» **PROBLEM DETAILS**: Transcribe the stretch of entries below from the line with "def pvMissing (memo" through the line with "(if memo.get? (a - 1, b - 1)", exactly and with both ends included; leave out all other lines.

» **MATERIAL SHOWN**:
══════════════════════════════

def bStep (wz tk : String) (a : Int) (p : PySem.Dict (Int × Int) Int × List Int) (m : Int) :
    PySem.Dict (Int × Int) Int × List Int :=
  let memo' := bLoop wz tk (bFuel (a.toNat + m.toNat)) [(a, m)] p.1
  (memo', p.2 ++ [memo'.getD (a, m) 0])

def PD_podciagi_alt (wzorzec : String) (i : Int) (tekst : String) (j : Int) : Int × Int :=
  -- last_row = [cost(i - 1, m) for m in range(j)]  (memo shared across the calls)
  let res := (PySem.List.pyRange 0 j 1).foldl (bStep wzorzec tekst (i - 1)) (PySem.Dict.empty, [])
  -- best = min(last_row); return best, last_row.index(best)
  let best := (PySem.List.min? res.2 (fun x => x)).getD 0
  (best, ((PySem.List.index? res.2 best).getD 0 : Nat))

-- ===== PRECONDITION & SPEC =====
-- Pre_ is exactly where the Python A returns normally: it needs i ≥ 1 (else D[i-1] → IndexError),
-- j ≥ 1 (else D[n][0]=n or min([]) raises), and — when both loops run — i ≤ len(wzorzec) and
-- j ≤ len(tekst) (else wzorzec[n]/tekst[m] → IndexError).
def Pre_PD_podciagi (wzorzec : String) (i : Int) (tekst : String) (j : Int) : Prop :=
  1 ≤ i ∧ 1 ≤ j ∧ (i = 1 ∨ j = 1 ∨ (i ≤ PySem.Str.len wzorzec ∧ j ≤ PySem.Str.len tekst))
instance (wzorzec : String) (i : Int) (tekst : String) (j : Int) : Decidable (Pre_PD_podciagi wzorzec i tekst j) := by unfold Pre_PD_podciagi; infer_instance
def pvWitness_PD_podciagi : String × Int × String × Int := ("ab", 2, "ba", 2)

def Spec_PD_podciagi (wzorzec : String) (i : Int) (tekst : String) (j : Int) (out : Int × Int) : Prop := out = PD_podciagi_alt wzorzec i tekst j
instance (wzorzec : String) (i : Int) (tekst : String) (j : Int) (out : Int × Int) : Decidable (Spec_PD_podciagi wzorzec i tekst j out) := by unfold Spec_PD_podciagi; infer_instance

-- ===== CLAIM (what is proved, stated in full; the proofs are below) =====
def Claim_equal_PD_podciagi : Prop := ∀ (wzorzec : String) (i : Int) (tekst : String) (j : Int), Dom_PD_podciagi wzorzec i tekst j → Pre_PD_podciagi wzorzec i tekst j → Spec_PD_podciagi wzorzec i tekst j (PD_podciagi wzorzec i tekst j)

-- ===== LEMMAS AND PROOFS =====

-- the shared cost recurrence both programs compute: cSpec a b = D[a][b] / = memo[(a,b)]
def cSpec (wz tk : String) (a b : Int) : Int :=
  if _hb : b ≤ 0 then a
  else if _ha : a ≤ 0 then 0
  else min (min (1 + cSpec wz tk a (b - 1)) (1 + cSpec wz tk (a - 1) b))
           (cSpec wz tk (a - 1) (b - 1) + pvChi wz tk a b)
termination_by (a.toNat + b.toNat)
decreasing_by all_goals omega

theorem cSpec_b_le (wz tk : String) (a b : Int) (h : b ≤ 0) : cSpec wz tk a b = a := by
  rw [cSpec, dif_pos h]

theorem cSpec_a_le (wz tk : String) (a b : Int) (hb : ¬ b ≤ 0) (ha : a ≤ 0) :
    cSpec wz tk a b = 0 := by
  rw [cSpec, dif_neg hb, dif_pos ha]

theorem cSpec_rec (wz tk : String) (a b : Int) (hb : ¬ b ≤ 0) (ha : ¬ a ≤ 0) :
    cSpec wz tk a b = min (min (1 + cSpec wz tk a (b - 1)) (1 + cSpec wz tk (a - 1) b))
      (cSpec wz tk (a - 1) (b - 1) + pvChi wz tk a b) := by
  rw [cSpec, dif_neg hb, dif_neg ha]

-- memo invariants
def pvGood (wz tk : String) (memo : PySem.Dict (Int × Int) Int) : Prop :=
  ∀ key v, memo.get? key = some v → v = cSpec wz tk key.1 key.2

def pvMono (m m' : PySem.Dict (Int × Int) Int) : Prop :=
  ∀ key v, m.get? key = some v → m'.get? key = some v

def pvNew (m m' : PySem.Dict (Int × Int) Int) (n : Nat) : Prop :=
  ∀ key v, m'.get? key = some v → m.get? key = some v ∨ key.1.toNat + key.2.toNat ≤ n

def pvMissing (memo : PySem.Dict (Int × Int) Int) (a b : Int) : Nat :=
  (if memo.get? (a, b - 1) = none then 1 else 0) +
  (if memo.get? (a - 1, b) = none then 1 else 0) +
  (if memo.get? (a - 1, b - 1) = none then 1 else 0)

-- fuel budget: pvUsed k t = t * (bFuel k + 1) + 1, kept in recursive form for linear arithmetic
def pvUsed (k : Nat) : Nat → Nat
  | 0 => 1
  | t + 1 => bFuel k + 1 + pvUsed k t

-- the shape of a resolved top-of-stack cell
def pvOut (wz tk : String) (a b : Int) (memo : PySem.Dict (Int × Int) Int)
    (rest : List (Int × Int)) (f used : Nat) : Prop :=
  ∃ f' memo', bLoop wz tk f ((a, b) :: rest) memo = bLoop wz tk f' rest memo'
    ∧ f - used ≤ f' ∧ f' ≤ f
    ∧ pvGood wz tk memo' ∧ pvMono memo memo' ∧ pvNew memo memo' (a.toNat + b.toNat)
    ∧ memo'.get? (a, b) = some (cSpec wz tk a b)

theorem bLoop_nil (wz tk : String) (f : Nat) (memo : PySem.Dict (Int × Int) Int) :
    bLoop wz tk f [] memo = memo := by
  cases f <;> rfl

theorem bLoop_succ (wz tk : String) (f : Nat) (a b : Int) (rest : List (Int × Int))
    (memo : PySem.Dict (Int × Int) Int) :
    bLoop wz tk (f + 1) ((a, b) :: rest) memo =
      if (memo.get? (a, b)).isSome then bLoop wz tk f rest memo
      else if b ≤ 0 then bLoop wz tk f rest (memo.insert (a, b) a)
      else if a ≤ 0 then bLoop wz tk f rest (memo.insert (a, b) 0)
      else if (memo.get? (a, b - 1)).isNone then bLoop wz tk f ((a, b - 1) :: (a, b) :: rest) memo
      else if (memo.get? (a - 1, b)).isNone then bLoop wz tk f ((a - 1, b) :: (a, b) :: rest) memo
      else if (memo.get? (a - 1, b - 1)).isNone then bLoop wz tk f ((a - 1, b - 1) :: (a, b) :: rest) memo
      else bLoop wz tk f rest (memo.insert (a, b)
        (min (min (1 + memo.getD (a, b - 1) 0) (1 + memo.getD (a - 1, b) 0))
             (memo.getD (a - 1, b - 1) 0 + pvChi wz tk a b))) := rfl

theorem bFuel_pos (k : Nat) : 1 ≤ bFuel k := by
  cases k <;> simp [bFuel]

theorem pvGood_insert (wz tk : String) (memo : PySem.Dict (Int × Int) Int) (a b : Int)
    (h : pvGood wz tk memo) :
    pvGood wz tk (memo.insert (a, b) (cSpec wz tk a b)) := by
  intro key v hv
  rw [PySem.Dict.get?_insert] at hv
  split_ifs at hv with he
  · cases Option.some.inj hv; rw [he]
  · exact h key v hv

theorem pvMono_insert (memo : PySem.Dict (Int × Int) Int) (k : Int × Int) (v : Int)
    (hk : memo.get? k = none) : pvMono memo (memo.insert k v) := by
  intro key w h
  rw [PySem.Dict.get?_insert]
  split_ifs with he
  · rw [he] at h; rw [h] at hk; cases hk
  · exact h

theorem pvNew_insert (memo : PySem.Dict (Int × Int) Int) (k : Int × Int) (v : Int) (n : Nat)
    (hn : k.1.toNat + k.2.toNat ≤ n) : pvNew memo (memo.insert k v) n := by
  intro key w h
  rw [PySem.Dict.get?_insert] at h
  split_ifs at h with he
  · right; rw [he]; exact hn
  · left; exact h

══════════════════════════════

» **OUTPUT FOR THIS EXERCISE**:
def pvMissing (memo : PySem.Dict (Int × Int) Int) (a b : Int) : Nat :=
  (if memo.get? (a, b - 1) = none then 1 else 0) +
  (if memo.get? (a - 1, b) = none then 1 else 0) +
  (if memo.get? (a - 1, b - 1) = none then 1 else 0)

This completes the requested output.